揣着一肚子苦水,阳添妤不知不觉又走到了幽煌殿的桃花泉边。如同以往一样,她抱膝靠着桃花树坐下,眼睛一眨不眨地往下俯视着站在桃花潭底,石上的少年。此刻凉涫生正在练剑,白衣绝尘,仿若神嗣雕刻般完美的侧脸轮廓闪动在惊鸿中,阳添妤看着看着,心思渐渐游散到云外……
上次犯险采来黄蛇草之后,师父对她的态度依旧是不冷不热,日子依旧过得平平如已,清晨诵经,午时挑水,后来她又给自己加了一项:昼夜习剑。
之前爹爹也教她剑术,但她半调子的性格根本只习得皮毛都不是。来天墉已有一年了,她也是下了决心的要习得一番修为,不过师父就这么放养着她让她倍感到光阴的虚度。故而夜里人定时,阳添妤确是努力地尝试着剑诀上的方法,屏息练习御剑。一开始,出鞘的灵剑一直静静地躺在地上,无论她怎么屏息提气改变风的流向,剑仍是毫无反应。
多少风雨岁月里,就算大雨滂沱地上的泥泞阻了她的步伐让她动摇,她也从没放弃过。后来,碧水剑总算被她感化,如同是回应她一样,渐渐浮起在自己的眼前,她踮起脚尖踩上灵剑,剑却承受不了她的重量,又掉回地上。不过那夜她觉得一切的付出,汗水,辛酸都化为烟云了。
不久前,一个同样漆黑的夜晚里,阳添妤总算踏上碧水歪歪扭扭地飞了起来,她难抑心中之喜,兴奋地几乎叫了出来。虽然不能很好地掌握技巧,一个兴奋就乱了丹田中的气息,碧水剑迅速下坠,连同她一起重重摔回地面,她依旧爬起来,重新运气。不知摔了多少次,自己试了多少次,身上碰磕到的淤青往往是还没褪去又被撞到……
而现在她已经能摇摇晃晃地升在半空了,她多想大声地告诉师父她的收获,可惜师父永远都是不喜不怒的,这点点小进步,怕是入不了他的眼吧。
阳添妤放眼望去,不知不觉一丝晚霞染红天边,她干活才刚刚消停下来,又要抄写那么多遍经文……想起那厚厚一本经书。
哎……
她抱着臂,杏眼中透露出一丝迷茫,粉黛不施却日趋翘楚的小脸上写着大大的绝望二字。
凉涫生闭着眼背过身许久没有动作,如墨的黑发被红色的夕阳照得颜色更显深邃,突然他剑拔锋啸,劈出一剑,泉水被他的内力弹起数丈,他进入了无我的状态。

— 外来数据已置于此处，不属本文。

-- pv_equiv track=rewrite | github.com/MichalDrosio/python-podstawy | CodersWars/upside_down_numbers.py | is_upside_down
-- ===== SOURCE A (Python) =====
-- def is_upside_down(n):
--     flipped = {
--         "0": "0",
--         "1": "1",
--         "6": "9",
--         "8": "8",
--         "9": "6",
--     }
--     nstr = str(n)
--     last = len(nstr) - 1
--     return all(nstr[i] in flipped and flipped[nstr[i]] == nstr[last - i] for i in range(len(nstr)))
-- ===== SOURCE B (Python) =====
-- def is_upside_down(n):
--     # Pure-arithmetic rotation: no string conversion at all.
--     if n < 0:
--         return False
--     flip = {0: 0, 1: 1, 6: 9, 8: 8, 9: 6}
--     m, r = n, 0
--     while m:
--         d = m % 10
--         if d not in flip:
--             return False
--         r = r * 10 + flip[d]
--         m //= 10
--     return r == n
-- ===== Notes on version B (the rewrite author's own statement) =====
-- stated objective: alternative
-- what changed: Replaces A's string-index symmetry scan with a pure-arithmetic algorithm: reject negatives, then peel decimal digits with modulus and integer division, building the rotated number numerically and comparing it to n, with no string conversion at all.
import Mathlib
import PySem

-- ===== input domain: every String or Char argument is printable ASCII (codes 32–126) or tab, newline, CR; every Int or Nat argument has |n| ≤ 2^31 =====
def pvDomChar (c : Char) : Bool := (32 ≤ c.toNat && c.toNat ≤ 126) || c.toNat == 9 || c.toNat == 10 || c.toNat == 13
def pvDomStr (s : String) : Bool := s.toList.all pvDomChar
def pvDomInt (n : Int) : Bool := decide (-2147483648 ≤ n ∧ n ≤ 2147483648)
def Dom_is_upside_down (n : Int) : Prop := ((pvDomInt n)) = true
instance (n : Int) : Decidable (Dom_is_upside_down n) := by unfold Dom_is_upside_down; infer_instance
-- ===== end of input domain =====

-- B replaces A's string-index symmetry scan by a pure-arithmetic algorithm (no string at all):
-- reject negatives, peel digits with % 10 and // 10 building the rotated number, compare it to n.


-- ===== PORT A =====
-- lookup in A's literal 5-entry dict `flipped`, ported as an if-chain (exact)
def pvFlip (c : Char) : Option Char :=
  if c = '0' then some '0'
  else if c = '1' then some '1'
  else if c = '6' then some '9'
  else if c = '8' then some '8'
  else if c = '9' then some '6'
  else none

-- A: all(nstr[i] in flipped and flipped[nstr[i]] == nstr[last-i] for i in range(len(nstr)))
-- (indices i and last-i are always in range, so List.getD with a dummy default is exact)
def is_upside_down (n : Int) : Bool :=
  let s := (PySem.Int.toStr n).toList
  let last := s.length - 1
  (List.range s.length).all (fun i =>
    match pvFlip (s.getD i ' ') with
    | some f => f == s.getD (last - i) ' '
    | none => false)

-- ===== PORT B =====
-- B's dict `flip` over Nat digit values, as an if-chain (exact)
def pvFlipD (d : Nat) : Option Nat :=
  if d = 0 then some 0
  else if d = 1 then some 1
  else if d = 6 then some 9
  else if d = 8 then some 8
  else if d = 9 then some 6
  else none

-- B's while-loop: peel digits of m, accumulate the rotated value in r; none = early `return False`
def pvAltLoop (m r : Nat) : Option Nat :=
  if h : m = 0 then some r
  else
    match pvFlipD (m % 10) with
    | none => none
    | some f => pvAltLoop (m / 10) (r * 10 + f)
termination_by m
decreasing_by exact Nat.div_lt_self (Nat.pos_of_ne_zero h) (by omega)

def is_upside_down_alt (n : Int) : Bool :=
  if n < 0 then false
  else
    match pvAltLoop n.toNat 0 with
    | none => false
    | some r => r == n.toNat

-- ===== PRECONDITION & SPEC =====
def Spec_is_upside_down (n : Int) (out : Bool) : Prop := out = is_upside_down_alt n
instance (n : Int) (out : Bool) : Decidable (Spec_is_upside_down n out) := by unfold Spec_is_upside_down; infer_instance

-- ===== CLAIM (what is proved, stated in full; the proofs are below) =====
def Claim_equal_is_upside_down : Prop := ∀ (n : Int), Dom_is_upside_down n → Spec_is_upside_down n (is_upside_down n)

-- ===== LEMMAS AND PROOFS =====

-- total flip on digit values
def pvF (d : Nat) : Nat := (pvFlipD d).getD d

lemma pvFlip_invol (c d : Char) (h : pvFlip c = some d) : pvFlip d = some c := by
  unfold pvFlip at h ⊢
  split_ifs at h <;> (cases h; subst_vars; decide)

-- A's index scan equals: all chars flippable AND the flipped reversal equals the string
lemma pv_A_char (s : List Char) :
    ((List.range s.length).all (fun i =>
      match pvFlip (s.getD i ' ') with
      | some f => f == s.getD (s.length - 1 - i) ' '
      | none => false))
    = (if s.all (fun c => (pvFlip c).isSome)
       then (s.reverse.map (fun c => (pvFlip c).getD c) == s : Bool)
       else false) := by
  rw [Bool.eq_iff_iff]
  simp only [List.all_eq_true, List.mem_range]
  constructor
  · intro h
    have hsome : ∀ c ∈ s, (pvFlip c).isSome = true := by
      intro c hc
      obtain ⟨i, hi, rfl⟩ := List.mem_iff_getElem.mp hc
      have hhi := h i hi
      rw [List.getD_eq_getElem s ' ' hi] at hhi
      cases hf : pvFlip s[i] with
      | none => simp [hf] at hhi
      | some f => simp
    rw [if_pos hsome, beq_iff_eq]
    apply List.ext_getElem
    · simp
    · intro i h1 h2
      have hi : i < s.length := h2
      have hrl : s.length - 1 - i < s.length := by omega
      have hh := h (s.length - 1 - i) hrl
      have hidx : s.length - 1 - (s.length - 1 - i) = i := by omega
      rw [List.getD_eq_getElem s ' ' hrl,
          List.getD_eq_getElem s ' ' (by omega : s.length - 1 - (s.length - 1 - i) < s.length)] at hh
      simp only [hidx] at hh
      simp only [List.getElem_map, List.getElem_reverse]
      cases hf : pvFlip s[s.length - 1 - i] with
      | none => simp [hf] at hh
      | some f =>
        rw [hf, beq_iff_eq] at hh
        simpa using hh
  · intro h i hi
    by_cases hall : ∀ c ∈ s, (pvFlip c).isSome = true
    · rw [if_pos hall, beq_iff_eq] at h
      have hr : s.length - 1 - i < s.length := by omega
      obtain ⟨f, hf⟩ := Option.isSome_iff_exists.mp (hall s[i] (List.getElem_mem hi))
      obtain ⟨g, hg⟩ := Option.isSome_iff_exists.mp (hall s[s.length - 1 - i] (List.getElem_mem hr))
      have hcomp : (List.map (fun c => (pvFlip c).getD c) s.reverse).getD i ' ' = s.getD i ' ' := by
        rw [h]
      rw [List.getD_eq_getElem _ ' ' (by simpa using hi), List.getD_eq_getElem s ' ' hi] at hcomp
      simp only [List.getElem_map, List.getElem_reverse, hg,
        Option.getD_some] at hcomp
      have hback : pvFlip s[i] = some s[s.length - 1 - i] := by
        rw [← hcomp]; exact pvFlip_invol _ _ hg
      rw [List.getD_eq_getElem s ' ' hi, hback, List.getD_eq_getElem s ' ' hr]
      simp
    · rw [if_neg hall] at h
      exact absurd h (by simp)

-- bridges between the char table and the digit table, on actual digits d < 10
lemma pv_bridge_some (d : Nat) (hd : d < 10) :
    (pvFlip (Nat.digitChar d)).isSome = (pvFlipD d).isSome := by
  interval_cases d <;> decide

lemma pv_bridge_val (d : Nat) (hd : d < 10) :
    (pvFlip (Nat.digitChar d)).getD (Nat.digitChar d) = Nat.digitChar (pvF d) := by
  interval_cases d <;> decide

lemma pvF_lt (d : Nat) (hd : d < 10) : pvF d < 10 := by
  interval_cases d <;> decide

lemma digitChar_inj (d e : Nat) (hd : d < 10) (he : e < 10)
    (h : Nat.digitChar d = Nat.digitChar e) : d = e := by
  interval_cases d <;> interval_cases e <;> first | rfl | (exfalso; exact absurd h (by decide))

lemma map_digitChar_inj (l1 l2 : List Nat) (h1 : ∀ d ∈ l1, d < 10) (h2 : ∀ d ∈ l2, d < 10)
    (h : l1.map Nat.digitChar = l2.map Nat.digitChar) : l1 = l2 := by
  induction l1 generalizing l2 with
  | nil => cases l2 <;> simp_all
  | cons a l ih =>
    cases l2 with
    | nil => simp_all
    | cons b l' =>
      simp only [List.map_cons, List.cons.injEq] at h
      have := digitChar_inj a b (h1 a (by simp)) (h2 b (by simp)) h.1
      subst this
      exact congrArg _ (ih l' (fun d hd => h1 d (List.mem_cons_of_mem _ hd))
        (fun d hd => h2 d (List.mem_cons_of_mem _ hd)) h.2)

lemma ofDigits_inj (l1 l2 : List Nat) (hlen : l1.length = l2.length)
    (h1 : ∀ d ∈ l1, d < 10) (h2 : ∀ d ∈ l2, d < 10)
    (h : Nat.ofDigits 10 l1 = Nat.ofDigits 10 l2) : l1 = l2 := by
  induction l1 generalizing l2 with
  | nil => cases l2 <;> simp_all
  | cons a l ih =>
    cases l2 with
    | nil => simp_all
    | cons b l' =>
      simp only [Nat.ofDigits_cons] at h
      have ha := h1 a (by simp)
      have hb := h2 b (by simp)
      have hab : a = b ∧ Nat.ofDigits 10 l = Nat.ofDigits 10 l' := by
        constructor <;> omega
      obtain ⟨rfl, hrest⟩ := hab
      simp only [List.cons.injEq, true_and]
      exact ih l' (by simpa using hlen) (fun d hd => h1 d (List.mem_cons_of_mem _ hd))
        (fun d hd => h2 d (List.mem_cons_of_mem _ hd)) hrest

-- toDigits in terms of the lsf digit list
lemma toDigits_eq_digits (m : Nat) (h : 0 < m) :
    Nat.toDigits 10 m = ((Nat.digits 10 m).map Nat.digitChar).reverse := by
  induction m using Nat.strong_induction_on with
  | _ m ih =>
    rw [Nat.toDigits_eq_if (by norm_num), Nat.digits_def' (by norm_num) h]
    by_cases hm : m < 10
    · have hdiv : m / 10 = 0 := Nat.div_eq_of_lt hm
      simp [hm, hdiv, Nat.mod_eq_of_lt hm]
    · have h10 : 0 < m / 10 := Nat.div_pos (le_of_not_gt hm) (by norm_num)
      rw [if_neg hm, ih (m / 10) (Nat.div_lt_self h (by norm_num)) h10,
        Nat.digits_def' (by norm_num) h10]
      simp

-- B's loop over the lsf digit list
lemma pvAltLoop_eq (m : Nat) : ∀ r, pvAltLoop m r =
    (if (Nat.digits 10 m).all (fun d => (pvFlipD d).isSome)
     then some ((Nat.digits 10 m).foldl (fun a d => a * 10 + pvF d) r) else none) := by
  induction m using Nat.strong_induction_on with
  | _ m ih =>
    intro r
    by_cases h0 : m = 0
    · subst h0; simp [pvAltLoop]
    · rw [pvAltLoop, dif_neg h0, Nat.digits_def' (by norm_num) (Nat.pos_of_ne_zero h0)]
      cases hf : pvFlipD (m % 10) with
      | none => simp [hf]
      | some f =>
        have hred : (match some f with
            | none => none
            | some f => pvAltLoop (m / 10) (r * 10 + f)) = pvAltLoop (m / 10) (r * 10 + f) := rfl
        rw [hred, ih (m / 10) (Nat.div_lt_self (Nat.pos_of_ne_zero h0) (by norm_num)) (r * 10 + f)]
        simp [hf, pvF]

-- value of the accumulating fold
lemma foldl_eq_ofDigits (l : List Nat) : ∀ r,
    l.foldl (fun a d => a * 10 + pvF d) r
      = r * 10 ^ l.length + Nat.ofDigits 10 (l.map pvF).reverse := by
  induction l with
  | nil => simp
  | cons d l ih =>
    intro r
    rw [List.foldl_cons, ih (r * 10 + pvF d)]
    simp only [List.map_cons, List.reverse_cons, Nat.ofDigits_append, List.length_cons,
      List.length_reverse, List.length_map, Nat.ofDigits_cons, Nat.ofDigits_nil]
    push_cast
    ring

-- main: A's characterization equals B on a positive value
lemma pv_main_pos (m : Nat) (_hm : 0 < m) :
    (let s := ((Nat.digits 10 m).map Nat.digitChar).reverse
     if s.all (fun c => (pvFlip c).isSome)
     then (s.reverse.map (fun c => (pvFlip c).getD c) == s : Bool)
     else false)
    = (match pvAltLoop m 0 with
       | none => false
       | some r => (r == m : Bool)) := by
  have hdig : ∀ d ∈ Nat.digits 10 m, d < 10 := fun d hd => Nat.digits_lt_base (by norm_num) hd
  have hall : ((((Nat.digits 10 m).map Nat.digitChar).reverse).all (fun c => (pvFlip c).isSome))
      = ((Nat.digits 10 m).all (fun d => (pvFlipD d).isSome)) := by
    rw [Bool.eq_iff_iff]
    simp only [List.all_eq_true, List.mem_reverse, List.mem_map]
    constructor
    · intro h d hd
      rw [← pv_bridge_some d (hdig d hd)]
      exact h _ ⟨d, hd, rfl⟩
    · rintro h c ⟨d, hd, rfl⟩
      rw [pv_bridge_some d (hdig d hd)]
      exact h d hd
  rw [pvAltLoop_eq m 0]
  by_cases hf : ((Nat.digits 10 m).all (fun d => (pvFlipD d).isSome)) = true
  · rw [if_pos hf]
    show (if _ then _ else false) = ((List.foldl (fun a d => a * 10 + pvF d) 0 (Nat.digits 10 m) == m : Bool))
    rw [if_pos (by rw [hall]; exact hf), foldl_eq_ofDigits]
    have hmap : ((((Nat.digits 10 m).map Nat.digitChar).reverse).reverse).map
          (fun c => (pvFlip c).getD c)
        = ((Nat.digits 10 m).map pvF).map Nat.digitChar := by
      rw [List.reverse_reverse, List.map_map, List.map_map]
      apply List.map_congr_left
      intro d hd
      exact pv_bridge_val d (hdig d hd)
    rw [hmap]
    simp only [Nat.zero_mul, Nat.zero_add]
    rw [Bool.eq_iff_iff, beq_iff_eq, beq_iff_eq]
    have hFlt : ∀ d ∈ ((Nat.digits 10 m).map pvF).reverse, d < 10 := by
      intro d hd
      simp only [List.mem_reverse, List.mem_map] at hd
      obtain ⟨e, he, rfl⟩ := hd
      exact pvF_lt e (hdig e he)
    constructor
    · intro h
      rw [← List.map_reverse] at h
      have := map_digitChar_inj _ _ (by simpa using hFlt)
        (fun d hd => hdig d (List.mem_reverse.mp hd)) h
      conv_rhs => rw [← Nat.ofDigits_digits 10 m]
      rw [this, List.reverse_reverse]
    · intro h
      conv_rhs at h => rw [← Nat.ofDigits_digits 10 m]
      have := ofDigits_inj _ _ (by simp) hFlt hdig h
      have h2 : (Nat.digits 10 m).map pvF = (Nat.digits 10 m).reverse := by
        conv_lhs => rw [← List.reverse_reverse (List.map pvF (Nat.digits 10 m))]
        rw [this]
      rw [h2, List.map_reverse]
  · rw [if_neg hf]
    show (if _ then _ else false) = false
    rw [if_neg (by rw [hall]; exact hf)]

-- ===== VERDICT (by name: the statement is the Claim_ definition above) =====
theorem is_upside_down_spec : Claim_equal_is_upside_down := by
  intro n _
  unfold Spec_is_upside_down
  rcases lt_trichotomy n 0 with hneg | hz | hpos
  · -- negative: A scans '-' which is not flippable; B rejects immediately
    unfold is_upside_down is_upside_down_alt
    rw [if_pos hneg]
    rw [show (PySem.Int.toStr n).toList = '-' :: Nat.toDigits 10 n.natAbs by
      simp [PySem.Int.toStr, PySem.Int.toChars, hneg]]
    rw [pv_A_char]
    rw [if_neg]
    simp only [List.all_cons, Bool.and_eq_true, List.all_eq_true]
    rintro ⟨h, -⟩
    simp [pvFlip] at h
  · subst hz
    have hs : (PySem.Int.toStr (0 : Int)).toList = ['0'] := by
      simp [PySem.Int.toStr, PySem.Int.toChars, Nat.toDigits_zero]
    have hl : pvAltLoop 0 0 = some 0 := by rw [pvAltLoop]; simp
    simp only [is_upside_down, is_upside_down_alt, hs, Int.toNat_zero, hl]
    decide
  · unfold is_upside_down is_upside_down_alt
    rw [if_neg (by omega)]
    have hm : 0 < n.toNat := by omega
    rw [show (PySem.Int.toStr n).toList = Nat.toDigits 10 n.toNat by
      simp [PySem.Int.toStr, PySem.Int.toChars, not_lt.mpr (le_of_lt hpos)]]
    rw [pv_A_char, toDigits_eq_digits n.toNat hm]
    exact pv_main_pos n.toNat hm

屏气许久,在天地万物间,他仿佛能将自己融化进大自然一切颜色鲜明的生命体里。
他听到了,风有风的生命,水有水的,根的挣扎,鸟的攀谈,生命的奥义。眼睛不睁,他的脑海里仿佛有人在舞剑,一招一式都是如此的清晰,犀利的剑锋在他脑海中仿佛就要喷涌而出。凉涫生迫不及待地跟着舞起剑。

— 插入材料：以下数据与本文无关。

-- pv_equiv track=rewrite | github.com/bioinfo-ucsd/BISB-Bootcamp-2024 | modules/pair-prog/pairprog.py | neighbors
-- ===== SOURCE A (Python) =====
-- def hamming_distance(str1: str, str2: str):
--     distance = 0
--     for nt1, nt2 in zip(str1, str2):
--         if nt1 != nt2:
--             distance += 1
--     return distance
--
-- def neighbors(pattern: str, d: int):
--     if d == 0:
--         return {pattern}
--     if len(pattern) == 1:
--         return {'A', 'C', 'G', 'T'}
--
--     neighborhood = set()
--     suffix_neighbors = neighbors(pattern[1:], d)
--     for text in suffix_neighbors:
--         if hamming_distance(pattern[1:], text) < d:
--             for x in {'A', 'C', 'G', 'T'}:
--                 neighborhood.add(x + text)
--         else:
--             neighborhood.add(pattern[0] + text)
--     return neighborhood
-- ===== SOURCE B (Python) =====
-- def neighbors(pattern: str, d: int):
--     if d == 0:
--         return {pattern}
--     if len(pattern) == 1:
--         return {'A', 'C', 'G', 'T'}
--     # bottom-up over ever longer suffixes, carrying each neighbor's exact
--     # Hamming distance in a dict so it is never recomputed
--     last = pattern[-1]
--     cur = {'A', 'C', 'G', 'T'}
--     dist = {x: int(x != last) for x in cur}
--     for first in reversed(pattern[:-1]):
--         nxt, ndist = set(), {}
--         for text in cur:
--             k = dist[text]
--             if k < d:
--                 for x in {'A', 'C', 'G', 'T'}:
--                     nxt.add(x + text)
--                     ndist[x + text] = k + (x != first)
--             else:
--                 nxt.add(first + text)
--                 ndist[first + text] = k
--         cur, dist = nxt, ndist
--     return cur
-- ===== Notes on version B (the rewrite author's own statement) =====
-- stated objective: alternative
-- what changed: B replaces A's top-down recursion by a bottom-up iterative loop over ever longer suffixes that carries each neighbor's exact Hamming distance in a dict, so A's per-neighbor hamming_distance rescan of the suffix disappears; intended as faster per element, but the neighborhood itself grows exponentially and a timing run could not confirm an end-to-end speed-up (both versions time out together on large inputs).
import Mathlib
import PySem

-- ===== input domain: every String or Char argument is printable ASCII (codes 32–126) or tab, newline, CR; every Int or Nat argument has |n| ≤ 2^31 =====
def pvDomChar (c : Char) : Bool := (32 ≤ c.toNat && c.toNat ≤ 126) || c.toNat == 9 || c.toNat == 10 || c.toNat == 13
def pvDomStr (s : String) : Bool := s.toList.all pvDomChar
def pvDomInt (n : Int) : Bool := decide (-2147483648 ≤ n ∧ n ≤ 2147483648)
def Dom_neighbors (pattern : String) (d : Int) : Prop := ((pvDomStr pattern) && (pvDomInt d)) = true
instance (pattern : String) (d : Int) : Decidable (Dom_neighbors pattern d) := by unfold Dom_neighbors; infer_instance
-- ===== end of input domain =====

-- B replaces A's recursion by a bottom-up loop over ever longer suffixes that carries each
-- neighbor's exact Hamming distance in a dict, so A's per-neighbor hamming_distance rescan
-- of the suffix disappears.

-- ===== PORT A =====
-- hamming_distance, on strings as lists of characters
def hammingDistance (str1 str2 : List Char) : Int :=
  (List.zip str1 str2).foldl (fun distance p => if p.1 ≠ p.2 then distance + 1 else distance) 0

-- neighbors, on the pattern's character list; 'x + text' is cons of the 1-char string x.
-- The [] arm with d ≠ 0 is unreachable under Pre_ (Python recurses forever there).
def neighborsA (cs : List Char) (d : Int) : PySem.Set (List Char) :=
  if d = 0 then PySem.Set.ofList [cs]
  else match cs with
  | [] => PySem.Set.empty
  | [_] => PySem.Set.ofList [['A'], ['C'], ['G'], ['T']]
  | p :: rest =>
    (neighborsA rest d).foldl (fun neighborhood text =>
      if hammingDistance rest text < d then
        (PySem.Set.ofList ['A', 'C', 'G', 'T']).foldl
          (fun neighborhood x => PySem.Set.add neighborhood (x :: text)) neighborhood
      else PySem.Set.add neighborhood (p :: text)) PySem.Set.empty

def neighbors (pattern : String) (d : Int) : List String :=
  (neighborsA pattern.toList d).map String.ofList

-- ===== PORT B =====
-- the body of Source B's 'for first in reversed(pattern[:-1])' loop: one pass over the current
-- suffix's neighborhood, building the next (set, distance-dict) pair; 'k = dist[text]' is
-- dct.getD text 0 — the key is always present (loop invariant proved below), so getD is exact
def bLevel (d : Int) (first : Char)
    (st : PySem.Set (List Char) × PySem.Dict (List Char) Int) :
    PySem.Set (List Char) × PySem.Dict (List Char) Int :=
  st.1.foldl (fun st2 text =>
    if st.2.getD text 0 < d then
      (PySem.Set.ofList ['A', 'C', 'G', 'T']).foldl
        (fun st3 x => (PySem.Set.add st3.1 (x :: text),
          st3.2.insert (x :: text) (st.2.getD text 0 + (if x ≠ first then 1 else 0)))) st2
    else (PySem.Set.add st2.1 (first :: text),
      st2.2.insert (first :: text) (st.2.getD text 0)))
    (PySem.Set.empty, PySem.Dict.empty)

def altL (cs : List Char) (d : Int) : PySem.Set (List Char) :=
  if d = 0 then PySem.Set.ofList [cs]
  else if cs.length = 1 then PySem.Set.ofList [['A'], ['C'], ['G'], ['T']]
  else
    -- last = pattern[-1] (IndexError on the empty pattern is outside Pre_)
    let last : Char := PySem.List.pyGetD cs (-1) 'A'
    let cur0 : PySem.Set (List Char) := PySem.Set.ofList [['A'], ['C'], ['G'], ['T']]
    -- dist = {x: int(x != last) for x in cur}
    let dist0 : PySem.Dict (List Char) Int :=
      cur0.foldl (fun dct x => dct.insert x (if x ≠ [last] then 1 else 0)) PySem.Dict.empty
    (((PySem.List.slice cs none (some (-1))).reverse).foldl
      (fun st first => bLevel d first st) (cur0, dist0)).1

def neighbors_alt (pattern : String) (d : Int) : List String :=
  (altL pattern.toList d).map String.ofList

-- ===== PRECONDITION & SPEC =====
-- Pre_ excludes only pattern = "" with d ≠ 0, where Python A hits unbounded recursion
-- (RecursionError) and Python B raises IndexError on pattern[-1].
def Pre_neighbors (pattern : String) (d : Int) : Prop := pattern = "" → d = 0
instance (pattern : String) (d : Int) : Decidable (Pre_neighbors pattern d) := by
  unfold Pre_neighbors; infer_instance
def pvWitness_neighbors : String × Int := ("ACG", 1)

def Spec_neighbors (pattern : String) (d : Int) (out : List String) : Prop := out = neighbors_alt pattern d
instance (pattern : String) (d : Int) (out : List String) : Decidable (Spec_neighbors pattern d out) := by unfold Spec_neighbors; infer_instance

-- ===== CLAIM (what is proved, stated in full; the proofs are below) =====
def Claim_equal_neighbors : Prop := ∀ (pattern : String) (d : Int), Dom_neighbors pattern d → Pre_neighbors pattern d → Spec_neighbors pattern d (neighbors pattern d)

-- ===== LEMMAS AND PROOFS =====

-- one-step unfolding lemmas for the ports
theorem neighborsA_zero (cs : List Char) : neighborsA cs 0 = PySem.Set.ofList [cs] := by
  rw [neighborsA.eq_def]; simp

theorem neighborsA_one (p : Char) (d : Int) (h : d ≠ 0) :
    neighborsA [p] d = PySem.Set.ofList [['A'], ['C'], ['G'], ['T']] := by
  rw [neighborsA.eq_def]; simp [h]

阳添妤惊讶地看着凉涫生闭着眼在她面前舞了一百多个招式,时而轻盈时而狂烈,他挥起的剑,有时能将飞溅起的泉水斩断,有时连飞舞的桃花瓣都斩不断,他跟着暮色起舞弄影了许久,才缓缓收起剑,放至肩后。凉涫生睁开眼,这才注意到一脸郁闷的阳添妤。他话不多,但一年的相处下来,他对这个师妹倒是了解不少,看她虎脸撅嘴的样子,想她应是有心事了,足下一点清水,御风向阳添妤飞去。
凉涫生站在阳添妤的面前,没说话,只是静静地盯着她。
阳添妤收拾好情绪,抬头望了凉涫生一眼,又想起那日幻须虎在她面前设下的幻像。
师兄笑起来真的很好看呢。
遮掩掉自己糟糕的情绪,“师兄舞的真好,竟然能在那么短的时间内,汲了天地精华,与合体共同修为,亦可归虚。”阳添妤展开一个大大的笑容,笑中的味道与平时却非常然。
凉涫生两汪寒潭还是未从她的脸上移开。
阳添妤依旧笑着,勉强许久,眼底都提不出笑意,她的嘴角慢慢地放了下来。
君甚知吾心,吾自是瞒你不过。
阳添妤轻轻地摇了摇头,“我没事。”见天色越来越暗,她一掌撑地,支起了上身,抬头望了眼比她高上许多的他,挤出一个笑容,转身朝向凤霄殿走去。
回到了自己的小屋,桌上饭菜都已经凉了。
师姐来过了。
阳添妤心头暖暖,平展的唇慢慢向上勾起,露出两个浅浅的梨涡。一年来师姐对她的关怀无微不至,她全看在眼里,她也不知该怎么,用什么来报答师姐。只是最近不知怎么,她的胃口越来越小,有时一天的活干下来,居然也不感觉到饿。偌大的屋内,她坐在椅子上静静地喝了杯茶,她点了油灯覆上书案,直腰正坐,备了纸笔磨了砚,开始抄经书。
泛黄的老油灯照着同样泛黄的纸张,这些经书也不知放置着多少岁月了,纸质偏硬,仿佛快变回沙砾,怕是一不当心,稍稍用力一些翻就要碎了,整整三个时辰,阳添妤不停地奋笔疾书,当她听到了外头守夜的弟子远远地敲上一更鼓,她才放下笔,捏了捏自己已经麻木的胳膊,走到门前,放下门闩走了出去,已经是夜半之时,师姐已经睡了。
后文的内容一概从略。